→ Action item
Reproduce the section of the listing that begins at the line containing "def Spec_padrao_03 (rows" and finishes at the line containing "instance (rows : List String) (out". Include both end lines and nothing beyond them.

*** Opening of Source information ***

theorem filter_insertBy (x : Int × String) (ys : List (Int × String)) (c : Int)
    (hys : ys.Pairwise (fun a b => a.1 ≤ b.1)) :
    (PySem.List.insertBy (fun a b => decide (a.1 < b.1)) x ys).filter (fun e => e.1 == c)
      = ys.filter (fun e => e.1 == c) ++ (if x.1 == c then [x] else []) := by
  induction ys with
  | nil => by_cases h : x.1 = c <;> simp [PySem.List.insertBy, h]
  | cons y t ih =>
    rcases List.pairwise_cons.mp hys with ⟨hy, ht⟩
    by_cases hlt : x.1 < y.1
    · simp only [PySem.List.insertBy, hlt, decide_true, if_pos]
      by_cases h : x.1 = c
      · have hynil : (y :: t).filter (fun e => e.1 == c) = [] := by
          refine List.filter_eq_nil_iff.mpr (fun z hz => ?_)
          rcases List.mem_cons.mp hz with h' | h'
          · subst h'; simp only [beq_iff_eq]; omega
          · have hle : y.1 ≤ z.1 := by simpa using hy z h'
            simp only [beq_iff_eq]; omega
        simp [h, hynil]
      · simp [List.filter_cons, h]
    · simp only [PySem.List.insertBy, hlt, decide_false, ite_false, Bool.false_eq_true]
      rw [List.filter_cons, List.filter_cons, ih ht]
      by_cases h : y.1 = c <;> simp [h]

theorem filter_sorted (l : List (Int × String)) (c : Int) :
    (PySem.List.sorted l (fun e => e.1)).filter (fun e => e.1 == c)
      = l.filter (fun e => e.1 == c) := by
  induction l using List.reverseRecOn with
  | nil => rfl
  | append_singleton l x ih =>
    rw [PySem.List.sorted_eq_foldl_insertBy, List.foldl_append, List.foldl_cons, List.foldl_nil,
      ← PySem.List.sorted_eq_foldl_insertBy]
    rw [filter_insertBy x _ c (PySem.List.sorted_pairwise l (fun e => e.1))]
    rw [ih, List.filter_append]
    by_cases h : x.1 = c
    · simp [List.filter, h]
    · have hb : (x.1 == c) = false := by simpa using h
      simp [List.filter, hb]
-- pv_equiv track=rewrite | github.com/LuizGusQueiroz/Automacoes | KMF/Contas a Pagar/padroes/p03.py | padrao_03
-- ===== SOURCE A (Python) =====
-- from typing import List
--
-- def padrao_03(rows: List[str]) -> str:
--     """
--     Encontra o nome e o cpf do funionário na lista de linhas da página pdf e retorna um nome de arquivo formatado.
--     Args:
--         rows (List[str]): Lista de linhas da página do pdf.
--
--     Returns:
--         str: O nome formatado para o arquivo. No modelo '{nome}-{cpf}.pdf'.
--     """
--     beneficiario = rows[1]
--     for row in rows:
--         if '(=)' in row:
--             num = row[row.find('Parcela')-7:row.find('Parcela')]
--         if 'R$' in row:
--             valor = row.split()[1]
--             break
--     file_name = f'FOLK - {valor} - BOLETO - num{num} - {beneficiario}.pdf'
--     return file_name
-- ===== SOURCE B (Python) =====
-- from typing import List
--
-- def padrao_03(rows: List[str]) -> str:
--     # Different decomposition: locate the first 'R$' row by index, then search
--     # backwards from it (inclusive) for the last '(=)' row, instead of one
--     # fused stateful loop.
--     i = next(j for j, row in enumerate(rows) if 'R$' in row)
--     valor = rows[i].split()[1]
--     num_row = next(r for r in reversed(rows[:i + 1]) if '(=)' in r)
--     p = num_row.find('Parcela')
--     num = num_row[p - 7:p]
--     return f'FOLK - {valor} - BOLETO - num{num} - {rows[1]}.pdf'
-- ===== Notes on version B (the rewrite author's own statement) =====
-- stated objective: alternative
-- what changed: A's single fused loop carrying num/valor state with a break is replaced by index-directed lookups: find the index of the first 'R$' row, take valor from it, and scan the prefix up to it backwards for the last '(=)' row; Pre_ excludes exactly the inputs where A raises (fewer than 2 rows NameError/IndexError, no 'R$' row, first 'R$' row with <2 words, no '(=)' row at or before it).
import Mathlib
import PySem

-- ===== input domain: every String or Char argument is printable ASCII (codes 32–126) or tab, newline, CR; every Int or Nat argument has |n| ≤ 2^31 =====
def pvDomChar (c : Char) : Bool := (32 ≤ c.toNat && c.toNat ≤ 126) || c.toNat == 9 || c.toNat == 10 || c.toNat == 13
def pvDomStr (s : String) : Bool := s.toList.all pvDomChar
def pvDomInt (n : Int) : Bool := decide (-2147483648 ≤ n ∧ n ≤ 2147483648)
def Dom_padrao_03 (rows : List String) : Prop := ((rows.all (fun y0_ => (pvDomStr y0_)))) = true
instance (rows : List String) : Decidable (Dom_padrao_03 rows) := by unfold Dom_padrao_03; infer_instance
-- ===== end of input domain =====

-- B replaces A's single fused stateful loop by index-directed lookups: first-'R$' index, then a
-- backward scan of the prefix for '(=)' (objective: alternative decomposition; no speed claim).

-- ===== PORT A =====
-- shared f-string formatting 'FOLK - {valor} - BOLETO - num{num} - {beneficiario}.pdf'
def pvFmt (valor num ben : String) : String :=
  PySem.Str.join "" ["FOLK - ", valor, " - BOLETO - num", num, " - ", ben, ".pdf"]

-- the '(=)' branch's value: row[row.find('Parcela')-7 : row.find('Parcela')]
def pvNumOf (row : String) : String :=
  PySem.Str.slice row (some (PySem.Str.find row "Parcela" - 7)) (some (PySem.Str.find row "Parcela"))

-- A's for-loop: state num : Option String (none = name not yet bound); result (valor?, num?)
-- where valor? = none means the loop ended without break (NameError) or split()[1] raised.
def padraoLoopA (rows : List String) (num : Option String) : Option String × Option String :=
  match rows with
  | [] => (none, num)
  | r :: rest =>
    let num' := if PySem.Str.isIn "(=)" r then some (pvNumOf r) else num
    if PySem.Str.isIn "R$" r then ((PySem.Str.split₀ r)[1]?, num')
    else padraoLoopA rest num'

def padrao_03 (rows : List String) : String :=
  match rows[1]? with
  | none => ""              -- IndexError: outside Pre_
  | some beneficiario =>
    match padraoLoopA rows none with
    | (some valor, some num) => pvFmt valor num beneficiario
    | _ => ""               -- NameError / IndexError: outside Pre_

-- ===== PORT B =====
def padrao_03_alt (rows : List String) : String :=
  match rows[rows.findIdx (fun r => PySem.Str.isIn "R$" r)]? with
  | none => ""              -- StopIteration: outside Pre_
  | some rrow =>
    match (PySem.Str.split₀ rrow)[1]? with
    | none => ""            -- IndexError: outside Pre_
    | some valor =>
      match ((rows.take (rows.findIdx (fun r => PySem.Str.isIn "R$" r) + 1)).reverse).find?
          (fun r => PySem.Str.isIn "(=)" r) with
      | none => ""          -- StopIteration: outside Pre_
      | some nrow =>
        match rows[1]? with
        | none => ""        -- IndexError: outside Pre_
        | some ben => pvFmt valor (pvNumOf nrow) ben

-- ===== PRECONDITION & SPEC =====
-- Pre_ = exactly the inputs where A returns: at least 2 rows, some row contains 'R$',
-- the first such row splits into ≥ 2 words, and some row up to it (inclusive) contains '(=)'.
def Pre_padrao_03 (rows : List String) : Prop :=
  2 ≤ rows.length ∧
  (let i := rows.findIdx (fun r => PySem.Str.isIn "R$" r)
   i < rows.length ∧
   2 ≤ (PySem.Str.split₀ (rows.getD i "")).length ∧
   (rows.take (i + 1)).any (fun r => PySem.Str.isIn "(=)" r) = true)
instance (rows : List String) : Decidable (Pre_padrao_03 rows) := by unfold Pre_padrao_03; infer_instance

def pvWitness_padrao_03 : List String :=
  ["cabecalho", "FULANO DA SILVA", "(=) Total Parcela 003", "valor R$ 1.234,56"]

def Spec_padrao_03 (rows : List String) (out : String) : Prop := out = padrao_03_alt rows
instance (rows : List String) (out : String) : Decidable (Spec_padrao_03 rows out) := by unfold Spec_padrao_03; infer_instance

-- ===== CLAIM (what is proved, stated in full; the proofs are below) =====
def Claim_equal_padrao_03 : Prop := ∀ (rows : List String), Dom_padrao_03 rows → Pre_padrao_03 rows → Spec_padrao_03 rows (padrao_03 rows)

-- ===== LEMMAS AND PROOFS =====

-- characterisation of A's loop in B's terms (first-'R$' lookup + backward '(=)' scan of the prefix)
theorem padraoLoopA_eq (rows : List String) (num0 : Option String) :
    padraoLoopA rows num0 =
      (match rows[rows.findIdx (fun r => PySem.Str.isIn "R$" r)]? with
        | some r => (PySem.Str.split₀ r)[1]?
        | none => none,
       match ((rows.take (rows.findIdx (fun r => PySem.Str.isIn "R$" r) + 1)).reverse).find?
                (fun r => PySem.Str.isIn "(=)" r) with
        | some r => some (pvNumOf r)
        | none => num0) := by
  induction rows generalizing num0 with
  | nil => rfl
  | cons r rest ih =>
    by_cases hR : PySem.Str.isIn "R$" r = true
    · simp only [padraoLoopA, List.findIdx_cons, hR, cond_true]
      by_cases hQ : PySem.Str.isIn "(=)" r = true <;> simp_all [List.find?]
    · simp only [padraoLoopA, List.findIdx_cons, hR, cond_false, ih]
      have htake : (r :: rest).take (rest.findIdx (fun r => PySem.Str.isIn "R$" r) + 1 + 1)
          = r :: rest.take (rest.findIdx (fun r => PySem.Str.isIn "R$" r) + 1) := rfl
      rw [htake, List.reverse_cons, List.find?_append]
      cases hf : ((rest.take (rest.findIdx (fun r => PySem.Str.isIn "R$" r) + 1)).reverse).find?
          (fun r => PySem.Str.isIn "(=)" r) <;>
        by_cases hQ : PySem.Str.isIn "(=)" r = true <;>
        simp_all [List.find?]

-- ===== VERDICT (by name: the statement is the Claim_ definition above) =====
theorem padrao_03_spec : Claim_equal_padrao_03 := by
  intro rows _ hpre
  obtain ⟨hlen, hi, hsplit, hany⟩ := hpre
  unfold Spec_padrao_03 padrao_03 padrao_03_alt
  rw [padraoLoopA_eq]
  obtain ⟨rrow, hrrow⟩ : ∃ r,
      rows[rows.findIdx (fun r => PySem.Str.isIn "R$" r)]? = some r :=
    ⟨_, List.getElem?_eq_getElem hi⟩
  obtain ⟨ben, hben⟩ : ∃ b, rows[1]? = some b :=
    ⟨_, List.getElem?_eq_getElem (by omega)⟩
  have hgetD : rows.getD (rows.findIdx (fun r => PySem.Str.isIn "R$" r)) "" = rrow := by
    rw [List.getD_eq_getElem?_getD, hrrow]; rfl
  rw [hgetD] at hsplit
  obtain ⟨valor, hvalor⟩ : ∃ v, (PySem.Str.split₀ rrow)[1]? = some v :=
    ⟨_, List.getElem?_eq_getElem (by omega)⟩
  obtain ⟨nrow, hnrow⟩ : ∃ n,
      ((rows.take (rows.findIdx (fun r => PySem.Str.isIn "R$" r) + 1)).reverse).find?
        (fun r => PySem.Str.isIn "(=)" r) = some n := by
    rw [← Option.isSome_iff_exists, List.find?_isSome]
    rw [List.any_eq_true] at hany
    obtain ⟨x, hx, hpx⟩ := hany
    exact ⟨x, List.mem_reverse.mpr hx, hpx⟩
  simp only [hrrow, hben, hvalor, hnrow]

*** Close of Source information ***

→ Completed exercise
def Spec_padrao_03 (rows : List String) (out : String) : Prop := out = padrao_03_alt rows
instance (rows : List String) (out : String) : Decidable (Spec_padrao_03 rows out) := by unfold Spec_padrao_03; infer_instance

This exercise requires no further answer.